Kofferradio statt Smartphone und Spotify
Helmster erinnert sich an Radtour in den 60ern: Radio mit Dynamo-Antrieb
(jd). "Wellenrauschen statt Radio Luxemburg": So war der Artikel betitelt, in dem der Stader WOCHENBLATT-Redaktionsleiter Jörg Dammann in der vergangenen Samstags-Ausgabe an die gute alte Zeit des analogen Radios erinnert hatte. In seiner Jugendzeit war an Internet-Surfen noch nicht zu denken. Stattdessen ging es mit dem großen Drehknopf auf Sendersuche quer durch die Kanäle von Mittel- und Kurzwelle. Mit dem Artikel war ein Aufruf verbunden: Welche Erlebnisse hatten Sie, liebe Leserinnen und Leser, mit Ihrem Radio aus Jugendzeiten? Es gab einige Einsendungen. Eine kleine Zusammenschau werden wir in der kommenden Samstags-Ausgabe präsentieren. Einen kleinen Vorgeschmack bietet der Bericht von Reiner Klintworth.

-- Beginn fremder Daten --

-- pv_equiv track=rewrite | github.com/ricaportela/bouncy_numbers | bouncy_numbers.py | number_is_increase
-- ===== SOURCE A (Python) =====
-- def number_is_increase(number: int) -> bool:
--     num_str = str(number)
--     previous = 0
--     for c in num_str:
--         c = int(c)
--         if previous > c:
--             return False
--         previous = c
--     return True
-- ===== SOURCE B (Python) =====
-- def number_is_increase(number: int) -> bool:
--     digits = [int(c) for c in str(number)]
--     return digits == sorted(digits)
-- ===== Notes on version B (the rewrite author's own statement) =====
-- stated objective: idiomatic
-- what changed: Replaces the explicit pairwise scan with a previous-digit accumulator by building the digit list once and comparing it to its sorted order (digits == sorted(digits)).
import Mathlib
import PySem

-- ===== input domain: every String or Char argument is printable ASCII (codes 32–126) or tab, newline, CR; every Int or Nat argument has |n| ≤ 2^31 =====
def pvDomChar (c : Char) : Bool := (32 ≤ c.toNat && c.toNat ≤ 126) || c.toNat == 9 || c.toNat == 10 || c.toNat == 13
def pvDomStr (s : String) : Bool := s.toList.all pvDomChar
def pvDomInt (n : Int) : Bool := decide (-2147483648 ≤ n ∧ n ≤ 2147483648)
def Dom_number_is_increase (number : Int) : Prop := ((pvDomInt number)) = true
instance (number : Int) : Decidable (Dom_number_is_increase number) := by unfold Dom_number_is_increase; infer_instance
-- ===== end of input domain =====

-- B replaces A's pairwise scan with "digit list equals its sorted order" (idiomatic, same cost class).


-- ===== PORT A =====
-- int(c) on a single digit character: exact for '0'..'9' (Pre_ guarantees number ≥ 0, so
-- str(number) contains only digit characters; on '-' Python's int(c) raises ValueError).
def pvDigitVal (c : Char) : Int := (c.toNat : Int) - 48

-- the for-loop of A: early return False when previous > digit, else carry the digit on
def pvLoopA : Int → List Char → Bool
  | _, [] => true
  | previous, c :: rest =>
      let d := pvDigitVal c
      if previous > d then false else pvLoopA d rest

def number_is_increase (number : Int) : Bool :=
  pvLoopA 0 (PySem.Int.toStr number).toList

-- ===== PORT B =====
def number_is_increase_alt (number : Int) : Bool :=
  let digits := (PySem.Int.toStr number).toList.map pvDigitVal
  decide (digits = PySem.List.sorted digits (fun x => x) false)

-- ===== PRECONDITION & SPEC =====
-- Pre_ excludes negative numbers: str(number) then starts with '-', on which int('-') raises ValueError in both A and B.
def Pre_number_is_increase (number : Int) : Prop := 0 ≤ number
instance (number : Int) : Decidable (Pre_number_is_increase number) := by unfold Pre_number_is_increase; infer_instance
def pvWitness_number_is_increase : Int := (123)

def Spec_number_is_increase (number : Int) (out : Bool) : Prop := out = number_is_increase_alt number
instance (number : Int) (out : Bool) : Decidable (Spec_number_is_increase number out) := by unfold Spec_number_is_increase; infer_instance

-- ===== CLAIM (what is proved, stated in full; the proofs are below) =====
def Claim_equal_number_is_increase : Prop := ∀ (number : Int), Dom_number_is_increase number → Pre_number_is_increase number → Spec_number_is_increase number (number_is_increase number)

-- ===== LEMMAS AND PROOFS =====

-- every character produced by Nat.toDigits 10 is a decimal digit character
theorem digitChar_isDigit (m : Nat) (h : m < 10) :
    48 ≤ (Nat.digitChar m).toNat ∧ (Nat.digitChar m).toNat ≤ 57 := by
  interval_cases m <;> decide

theorem toDigitsCore_isDigit (fuel n : Nat) (ds : List Char)
    (hds : ∀ c ∈ ds, 48 ≤ c.toNat ∧ c.toNat ≤ 57) :
    ∀ c ∈ Nat.toDigitsCore 10 fuel n ds, 48 ≤ c.toNat ∧ c.toNat ≤ 57 := by
  induction fuel generalizing n ds with
  | zero => simpa [Nat.toDigitsCore] using hds
  | succ f ih =>
    intro c hc
    simp only [Nat.toDigitsCore] at hc
    have hd : 48 ≤ (Nat.digitChar (n % 10)).toNat ∧ (Nat.digitChar (n % 10)).toNat ≤ 57 :=
      digitChar_isDigit _ (Nat.mod_lt _ (by norm_num))
    by_cases h10 : n / 10 = 0
    · rw [if_pos h10] at hc
      rcases List.mem_cons.mp hc with h | h
      · exact h ▸ hd
      · exact hds c h
    · rw [if_neg h10] at hc
      refine ih (n / 10) _ ?_ c hc
      intro x hx
      rcases List.mem_cons.mp hx with h | h
      · exact h ▸ hd
      · exact hds x h

theorem toChars_isDigit (n : Int) (hn : 0 ≤ n) :
    ∀ c ∈ (PySem.Int.toStr n).toList, 48 ≤ c.toNat ∧ c.toNat ≤ 57 := by
  have : (PySem.Int.toStr n).toList = Nat.toDigits 10 n.toNat := by
    rw [PySem.Int.toList_toStr]
    simp [PySem.Int.toChars, not_lt.mpr hn]
  rw [this]
  exact toDigitsCore_isDigit _ _ [] (by simp)

-- A's loop computes the chain condition on (previous :: digit values)
theorem pvLoopA_eq_chain (cs : List Char) :
    ∀ previous : Int,
      pvLoopA previous cs = true ↔ List.IsChain (· ≤ ·) (previous :: cs.map pvDigitVal) := by
  induction cs with
  | nil => intro p; simp [pvLoopA]
  | cons c rest ih =>
    intro p
    simp only [pvLoopA, List.map_cons, List.isChain_cons_cons]
    by_cases h : p > pvDigitVal c
    · simp [h, not_le.mpr h]
    · simp [h, not_lt.mp h, ih]

-- B's test computes pairwise ≤ on the digit list
theorem sorted_eq_self_iff_pairwise (xs : List Int) :
    xs = PySem.List.sorted xs (fun x => x) false ↔ xs.Pairwise (· ≤ ·) := by
  constructor
  · intro h
    have := PySem.List.sorted_pairwise xs (fun x => x)
    rw [← h] at this
    simpa using this
  · intro h
    have hs : PySem.List.sorted xs (fun x => x) false = xs :=
      PySem.List.sorted_eq_self_of_pairwise xs (fun x => x) (by simpa using h)
    exact hs.symm

-- ===== VERDICT (by name: the statement is the Claim_ definition above) =====
theorem number_is_increase_spec : Claim_equal_number_is_increase := by
  intro number _ hpre
  unfold Spec_number_is_increase number_is_increase number_is_increase_alt
  set cs := (PySem.Int.toStr number).toList with hcs
  have hdig : ∀ c ∈ cs, 48 ≤ c.toNat ∧ c.toNat ≤ 57 := toChars_isDigit number hpre
  have hnonneg : ∀ d ∈ cs.map pvDigitVal, (0 : Int) ≤ d := by
    intro d hd
    rcases List.mem_map.mp hd with ⟨c, hc, rfl⟩
    have := (hdig c hc).1
    unfold pvDigitVal; omega
  have hA : pvLoopA 0 cs = true ↔ (cs.map pvDigitVal).Pairwise (· ≤ ·) := by
    rw [pvLoopA_eq_chain, List.isChain_iff_pairwise, List.pairwise_cons]
    exact ⟨fun h => h.2, fun h => ⟨hnonneg, h⟩⟩
  have hB : (cs.map pvDigitVal = PySem.List.sorted (cs.map pvDigitVal) (fun x => x) false)
      ↔ (cs.map pvDigitVal).Pairwise (· ≤ ·) := sorted_eq_self_iff_pairwise _
  simp only []
  rcases Bool.eq_false_or_eq_true (pvLoopA 0 cs) with h | h
  · rw [h]
    symm
    rw [decide_eq_true_iff]
    exact hB.mpr (hA.mp h)
  · rw [h]
    symm
    rw [decide_eq_false_iff_not]
    intro hc
    have := hA.mpr (hB.mp hc)
    rw [h] at this; exact Bool.false_ne_true this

Der Rentner aus Helmste erinnert sich an eine Radtour, die er mit seinem Freund Günther aus Stade-Wiepenkathen im Sommer 1967 unternahm. Die beiden 17-Jährigen beschlossen, in den Ferien Schleswig-Holstein mit dem Fahrrad zu erkunden. Praktischerweise besaß der Freund einen Fahrradanhänger, sodass das Gepäck für eine solche große Tour problemlos verstaut werden konnte. Der Anhänger diente aber noch einem anderen Zweck: Er sorgte für die musikalische Unterhaltung.
"Einen Walkman oder Ähnliches gab es ja noch nicht. Da hatte Günther, der sich in der Lehre als Radio- und Fernsehtechniker befand, eine glorreiche Idee", berichtet Klintworth. Günther installierte am Anhänger eine Halterung für ein Radio vom Typ "Nordmende Stradella". Das kleine Kofferradio des Bremer Herstellers war ein typisches Modell der sechziger Jahre: Das Gehäuse aus Sperrholz gefertigt und mit schwarzem oder braunem Kunstleder bezogen. Die Stromversorgung erfolgte mittels eines Dynamos, der an einem der beiden Reifen des Anhängers befestigt war.
Dass die beiden jungen Leute die Energie höchst umweltfreundlich mit eigener Muskelkraft erzeugten, lag aber nicht an einem besonderen Umweltbewusstsein: "Als Lehrlinge verdienten wird rund 120 D-Mark im Monat und Batterien für das Radio waren teuer", so Klintworth. Wenn sie an der Ampel standen, war die Musik weg. "Beim Anfahren jaulte der Lautsprecher erst ein wenig, bis er genug Strom bekam und dann wieder einwandfrei funktionierte."
Das Radler-Duo scheute trotz Anhänger keine Steigungen. Die beiden Jugendlichen erkundeten die Holsteinische Schweiz, um schließlich in Haffkrug an der Lübecker Bucht ihr Quartier aufzuschlagen. Das Radio leistete auf der Tour gute Dienste.